See how it changes when it's just some random dude's website?
Obviously, there's no way for Firefox to tell the difference between a bank's website and some random dude's blog, but it seems to me there must be a middle ground between a tiny little notification saying, "Hey, you should worry about this website!" and an error page saying, "I didn't load this website because of a serious security error! Proceed at your own peril!".
Dan Aris
Fun. Free. Online. RPG. BattleMaster.
Oh come on, a self signed certificate is ten times better than no certificate at all.
Actually, no. The "security" of your unsigned encryption is worthless, since you are susceptible to a man in the middle attack. Without a signed certificate, the man-in-the-middle can substitute his own key, and so be able to listen in.
If it is sufficiently important to require encryption, then it is sufficiently important that you must be able to know who you are talking to.
[FUCK BETA]
Sometimes all you're after is an encrypted connection. Self signed certs. do that just fine. Firefox should only warn if a certificate for that *changes* not the first time you go to it. This scheme works just fine for ssh for example.
The way firefox is, you might as well use plaintext.. in fact you *have to* otherwise half your users will complain that they can't access your site.
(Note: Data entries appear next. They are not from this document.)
-- pv_equiv track=rewrite | github.com/yanzhenxing123/algorithms | 秋招笔试/小红书/01.py | max_retained_elements
-- ===== SOURCE A (Python) =====
-- def max_retained_elements(n, d, arr):
--     """
--     解决冲突约束问题的正确算法
--
--     题目要求：
--     1. 一次操作可以选择一对元素，并将其同时从数组中删除（数组长度减少2）
--     2. 经过若干操作后，需要保证数组中不含任何"观点相近"的元素
--     3. 目标是最大化保留的元素数量
--
--     解题思路：
--     1. 对数组排序
--     2. 贪心策略：从左到右遍历，如果相邻元素差值 <= d，则删除这对元素
--     3. 继续遍历剩余元素
--     4. 最终剩余的元素数量就是答案
--
--     时间复杂度：O(n log n) - 排序 + O(n) 遍历
--     空间复杂度：O(1)
--
--     Args:
--         n: 数组长度
--         d: 阈值
--         arr: 数组
--
--     Returns:
--         最大保留元素数量
--     """
--     if n == 0:
--         return 0
--
--     # 对数组排序
--     arr = sorted(arr)
--
--     # 贪心策略：从左到右遍历，删除"观点相近"的元素对
--     i = 0
--     deleted_pairs = 0
--
--     while i < n - 1:
--         # 如果当前元素和下一个元素差值 <= d，删除这对元素
--         if arr[i + 1] - arr[i] <= d:
--             deleted_pairs += 1  # 记录删除的对数
--             i += 2  # 跳过这对元素
--         else:
--             i += 1  # 继续检查下一个元素
--
--     # 最终保留的元素数量 = 总数量 - 删除的对数 * 2
--     return n - deleted_pairs * 2
-- ===== SOURCE B (Python) =====
-- def max_retained_elements(n, d, arr):
--     # Partition the sorted prefix into maximal "close-gap" blocks (consecutive
--     # elements differing by <= d); within a block of length L exactly L // 2
--     # pairs can be removed, and no pair crosses a block boundary.
--     s = sorted(arr)[:n]
--     blocks = []
--     for x in s:
--         if blocks and x - blocks[-1][-1] <= d:
--             blocks[-1].append(x)
--         else:
--             blocks.append([x])
--     return n - 2 * sum(len(b) // 2 for b in blocks)
-- ===== Notes on version B (the rewrite author's own statement) =====
-- stated objective: alternative
-- what changed: B partitions the sorted prefix into maximal close-gap blocks and computes the removable pairs as the closed form sum(len(block)//2), instead of A's greedy index-jumping pair scan (i+=1/i+=2) over the sorted array.
-- outside the precondition, e.g. on max_retained_elements(4, 1, [1, 2]): A raises IndexError, B returns 2; on max_retained_elements(-1, 1, [1, 2, 3]): A returns -1, B returns -3
import Mathlib
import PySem

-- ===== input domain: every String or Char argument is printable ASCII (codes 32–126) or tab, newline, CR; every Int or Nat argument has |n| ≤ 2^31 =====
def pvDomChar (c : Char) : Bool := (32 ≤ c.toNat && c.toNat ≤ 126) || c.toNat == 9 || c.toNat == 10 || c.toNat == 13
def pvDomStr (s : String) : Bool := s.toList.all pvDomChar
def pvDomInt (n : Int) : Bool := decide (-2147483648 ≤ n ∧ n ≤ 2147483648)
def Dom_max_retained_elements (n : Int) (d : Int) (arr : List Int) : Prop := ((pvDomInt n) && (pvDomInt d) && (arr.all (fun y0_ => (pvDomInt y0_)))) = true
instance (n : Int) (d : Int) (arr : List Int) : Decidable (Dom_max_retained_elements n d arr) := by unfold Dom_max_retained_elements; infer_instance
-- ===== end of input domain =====

-- B computes the removable pairs by partitioning the sorted prefix into maximal close-gap
-- blocks and summing len(block)//2, instead of A's greedy index-jumping pair scan (alternative algorithm).

-- ===== PORT A =====
-- A's while loop: i walks the sorted array, jumping by 2 after a deleted pair, by 1 otherwise.
def pvALoop (s : List Int) (n d : Int) (i pairs : Int) : Int :=
  if _h : i < n - 1 then
    if ((PySem.List.pyGet? s (i + 1)).getD 0) - ((PySem.List.pyGet? s i).getD 0) ≤ d then
      pvALoop s n d (i + 2) (pairs + 1)
    else
      pvALoop s n d (i + 1) pairs
  else pairs
termination_by (n - 1 - i).toNat
decreasing_by all_goals omega

def max_retained_elements (n : Int) (d : Int) (arr : List Int) : Int :=
  if n = 0 then 0
  else
    let s := PySem.List.sorted arr (fun x => x) false
    n - pvALoop s n d 0 0 * 2

-- ===== PORT B =====
-- one step of B's for-loop: append x to the last block if close to its last element,
-- else start a new block.  (blocks[-1][-1]: blocks never contains an empty block, so
-- getLastD 0 is exact where Python indexes.)
def pvStep (d : Int) (blocks : List (List Int)) (x : Int) : List (List Int) :=
  match blocks.getLast? with
  | some b =>
      if x - (b.getLastD 0) ≤ d then blocks.dropLast ++ [b ++ [x]]
      else blocks ++ [[x]]
  | none => blocks ++ [[x]]

def max_retained_elements_alt (n : Int) (d : Int) (arr : List Int) : Int :=
  let s := PySem.List.slice (PySem.List.sorted arr (fun x => x) false) none (some n)
  let blocks := s.foldl (pvStep d) []
  n - 2 * blocks.foldl (fun acc b => acc + PySem.Int.floordiv (b.length : Int) 2) 0

-- ===== PRECONDITION & SPEC =====
-- Pre_ excludes n > len(arr), where A raises IndexError, and negative n, outside the natural
-- domain of a length parameter (there A returns the meaningless count n itself).
def Pre_max_retained_elements (n : Int) (d : Int) (arr : List Int) : Prop :=
  0 ≤ n ∧ n ≤ (arr.length : Int)
instance (n : Int) (d : Int) (arr : List Int) : Decidable (Pre_max_retained_elements n d arr) := by
  unfold Pre_max_retained_elements; infer_instance

def pvWitness_max_retained_elements : Int × Int × List Int := (2, 1, [3, 1])

def Spec_max_retained_elements (n : Int) (d : Int) (arr : List Int) (out : Int) : Prop := out = max_retained_elements_alt n d arr
instance (n : Int) (d : Int) (arr : List Int) (out : Int) : Decidable (Spec_max_retained_elements n d arr out) := by unfold Spec_max_retained_elements; infer_instance

-- ===== CLAIM (what is proved, stated in full; the proofs are below) =====
def Claim_equal_max_retained_elements : Prop := ∀ (n : Int) (d : Int) (arr : List Int), Dom_max_retained_elements n d arr → Pre_max_retained_elements n d arr → Spec_max_retained_elements n d arr (max_retained_elements n d arr)

-- ===== LEMMAS AND PROOFS =====

-- common characterisation: number of greedily deleted adjacent pairs of a (sorted) list
def pvGPairs (d : Int) : List Int → Int
  | x :: y :: rest => if y - x ≤ d then 1 + pvGPairs d rest else pvGPairs d (y :: rest)
  | _ => 0

theorem pvGPairs_short (d : Int) (l : List Int) (hl : l.length ≤ 1) : pvGPairs d l = 0 := by
  match l with
  | [] => rfl
  | [_] => rfl
  | _ :: _ :: _ => simp at hl

-- A-side: the index loop computes pvGPairs on the first n elements
theorem pvALoop_eq (s : List Int) (n d : Int) (hlen : n ≤ (s.length : Int)) (i pairs : Int)
    (hi : 0 ≤ i) :
    pvALoop s n d i pairs = pairs + pvGPairs d ((s.take n.toNat).drop i.toNat) := by
  rw [pvALoop]
  split
  case isTrue h =>
    have htl : (s.take n.toNat).length = n.toNat := by rw [List.length_take]; omega
    have hlt0 : i.toNat < (s.take n.toNat).length := by omega
    have hlt1 : i.toNat + 1 < (s.take n.toNat).length := by omega
    have hs0 : i.toNat < s.length := by omega
    have hs1 : i.toNat + 1 < s.length := by omega
    have hx : PySem.List.pyGet? s i = some (s.take n.toNat)[i.toNat] := by
      rw [PySem.List.pyGet?_of_nonneg s hi]
      simp [List.getElem?_eq_getElem hs0, List.getElem_take]
    have hy : PySem.List.pyGet? s (i + 1) = some (s.take n.toNat)[i.toNat + 1] := by
      have h1 : (i + 1).toNat = i.toNat + 1 := by omega
      rw [PySem.List.pyGet?_of_nonneg s (by omega : (0:Int) ≤ i + 1), h1]
      simp [List.getElem?_eq_getElem hs1, List.getElem_take]
    have hdrop : (s.take n.toNat).drop i.toNat
        = (s.take n.toNat)[i.toNat] :: (s.take n.toNat)[i.toNat + 1]
            :: (s.take n.toNat).drop (i.toNat + 2) := by
      rw [List.drop_eq_getElem_cons hlt0, List.drop_eq_getElem_cons hlt1]
    rw [hx, hy, hdrop]
    simp only [Option.getD_some]
    by_cases hc : (s.take n.toNat)[i.toNat + 1] - (s.take n.toNat)[i.toNat] ≤ d
    · rw [if_pos hc]
      rw [pvALoop_eq s n d hlen (i + 2) (pairs + 1) (by omega)]
      have h2 : (i + 2).toNat = i.toNat + 2 := by omega
      simp only [pvGPairs, if_pos hc, h2]; ring
    · rw [if_neg hc]
      rw [pvALoop_eq s n d hlen (i + 1) pairs (by omega)]
      have h1 : (i + 1).toNat = i.toNat + 1 := by omega
      have hdrop1 : (s.take n.toNat).drop (i.toNat + 1)
          = (s.take n.toNat)[i.toNat + 1] :: (s.take n.toNat).drop (i.toNat + 2) := by
        rw [List.drop_eq_getElem_cons hlt1]
      rw [h1, hdrop1]
      simp only [pvGPairs, if_neg hc]
  case isFalse h =>
    have : ((s.take n.toNat).drop i.toNat).length ≤ 1 := by
      simp [List.length_take]; omega
    rw [pvGPairs_short d _ this]; ring
termination_by (n - 1 - i).toNat
decreasing_by all_goals omega

-- B-side spec helpers: pvGo d l xs = (rest of the block whose last element so far is l,
-- the following blocks); pvChunks = the block decomposition of a list.
def pvGo (d : Int) (l : Int) : List Int → List Int × List (List Int)
  | [] => ([], [])
  | x :: xs =>
    if x - l ≤ d then (x :: (pvGo d x xs).1, (pvGo d x xs).2)
    else ([], (x :: (pvGo d x xs).1) :: (pvGo d x xs).2)

def pvChunks (d : Int) : List Int → List (List Int)
  | [] => []
  | x :: xs => (x :: (pvGo d x xs).1) :: (pvGo d x xs).2

def pvBSum : List (List Int) → Int
  | [] => 0
  | b :: bs => ((b.length / 2 : Nat) : Int) + pvBSum bs

theorem pvBSum_foldl (bs : List (List Int)) (a : Int) :
    bs.foldl (fun acc b => acc + PySem.Int.floordiv (b.length : Int) 2) a = a + pvBSum bs := by
  induction bs generalizing a with
  | nil => simp [pvBSum]
  | cons b bs ih =>
    simp only [List.foldl_cons, pvBSum, ih]
    rw [PySem.Int.floordiv_eq_ediv_of_pos (by omega : (0:Int) < 2)]
    omega

-- the foldl over pvStep builds exactly the chunk decomposition
theorem pvStep_foldl (d : Int) (xs : List Int) (front : List (List Int)) (b : List Int)
    (l : Int) (hb : b.getLast? = some l) :
    List.foldl (pvStep d) (front ++ [b]) xs
      = front ++ (b ++ (pvGo d l xs).1) :: (pvGo d l xs).2 := by
  induction xs generalizing front b l with
  | nil => simp [pvGo]
  | cons x xs ih =>
    have hstep : pvStep d (front ++ [b]) x
        = if x - l ≤ d then front ++ [b ++ [x]] else (front ++ [b]) ++ [[x]] := by
      simp only [pvStep, List.getLast?_concat]
      have : b.getLastD 0 = l := by
        rw [List.getLastD_eq_getLast?, hb]; rfl
      rw [this, List.dropLast_concat]
    simp only [List.foldl_cons, hstep]
    by_cases hc : x - l ≤ d
    · rw [if_pos hc]
      rw [ih front (b ++ [x]) x List.getLast?_concat]
      simp [pvGo, hc]
    · rw [if_neg hc]
      rw [ih (front ++ [b]) [x] x rfl]
      simp [pvGo, hc]

theorem pvChunks_foldl (d : Int) (s : List Int) :
    s.foldl (pvStep d) [] = pvChunks d s := by
  cases s with
  | nil => rfl
  | cons x xs =>
    have h0 : pvStep d [] x = [] ++ [[x]] := by simp [pvStep]
    simp only [List.foldl_cons, h0]
    rw [pvStep_foldl d xs [] [x] x rfl]
    simp [pvChunks]

-- the block sums compute the greedy pair count
theorem pvBSum_chunks (d : Int) (s : List Int) :
    pvBSum (pvChunks d s) = pvGPairs d s := by
  induction s using pvGPairs.induct d with
  | case1 x y rest hc ih =>
    cases rest with
    | nil => simp [pvChunks, pvBSum, pvGPairs, hc, pvGo]
    | cons r rs =>
      by_cases hr : r - y ≤ d
      · simp only [pvChunks, pvGo, if_pos hc, if_pos hr, pvBSum, pvGPairs,
          List.length_cons] at *
        omega
      · simp only [pvChunks, pvGo, if_pos hc, if_neg hr, pvBSum, pvGPairs,
          List.length_cons, List.length_nil] at *
        omega
  | case2 x y rest hc ih =>
    simp only [pvChunks, pvGo, if_neg hc, pvBSum, pvGPairs, List.length_cons,
      List.length_nil] at *
    omega
  | case3 l h1 =>
    rcases l with _ | ⟨x, _ | ⟨y, r⟩⟩
    · rfl
    · simp [pvChunks, pvGo, pvBSum, pvGPairs]
    · exact (h1 x y r rfl).elim

-- ===== VERDICT (by name: the statement is the Claim_ definition above) =====
theorem max_retained_elements_spec : Claim_equal_max_retained_elements := by
  intro n d arr _ hpre
  obtain ⟨hn, hlen⟩ := hpre
  unfold Spec_max_retained_elements max_retained_elements max_retained_elements_alt
  have hslen : n ≤ ((PySem.List.sorted arr (fun x => x) false).length : Int) := by
    simpa [PySem.List.length_sorted] using hlen
  simp only [PySem.List.slice_to _ hn, pvChunks_foldl, pvBSum_foldl, pvBSum_chunks, zero_add]
  by_cases h0 : n = 0
  · subst h0; simp [pvGPairs]
  · rw [if_neg h0]
    show n - pvALoop (PySem.List.sorted arr (fun x => x) false) n d 0 0 * 2 = _
    rw [pvALoop_eq _ n d hslen 0 0 le_rfl]
    simp only [Int.toNat_zero, List.drop_zero]
    ring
Or pay arm+leg to verisign, who'll refuse you the cert anyway unless you're a registered company (been there.. done that..).
This is stupidity of the highest order - instead of the increased use of encryption browsers like firefox are discouraging its use.
Standard certs do nothing to establish identity. They merely establish that the site is not being spoofed. Thus, the purpose of the whois email verification is not to prevent illegitimate sites from getting certs. The purpose of the whois email verification is to ensure that I can't get a cert for www.bankofamerica.com, hack an ISP's DNS server to redirect their traffic to my site, and pose as Bank of America. For those purposes, it is sufficient to merely require that the domain owners confirm via email that the request was authorized.
..right.. but how does the email get delivered? if the bad guy has hacked the right dns server he can tailor the MX record as well and get the "confirm you want a certificate" email delivered to himself...
Quote from my human factors instructor of many years ago:
"Any system that depends on the user doing the right thing has already failed."
There should be no warnings. Nothing to click. You simply don't let them see the page and you tell them why. Assume they will work around it and protect them as much as you can anyway.
Most programmers at this point ask, "And should I wipe for them too?"
The correct answer is, "Yes, but ask what brand of paper they prefer and make sure there's an alternative if they forget." Sorry, but THAT'S YOUR JOB AS A PROGRAMMER.
Programs are for PEOPLE, not computers. Computers don't matter. At all. They exist ONLY for PEOPLE. Your job is to take care of the PEOPLE's issues like *they* matter. The computer is secondary, or tertiary.
Please do not read this sig. Thank you.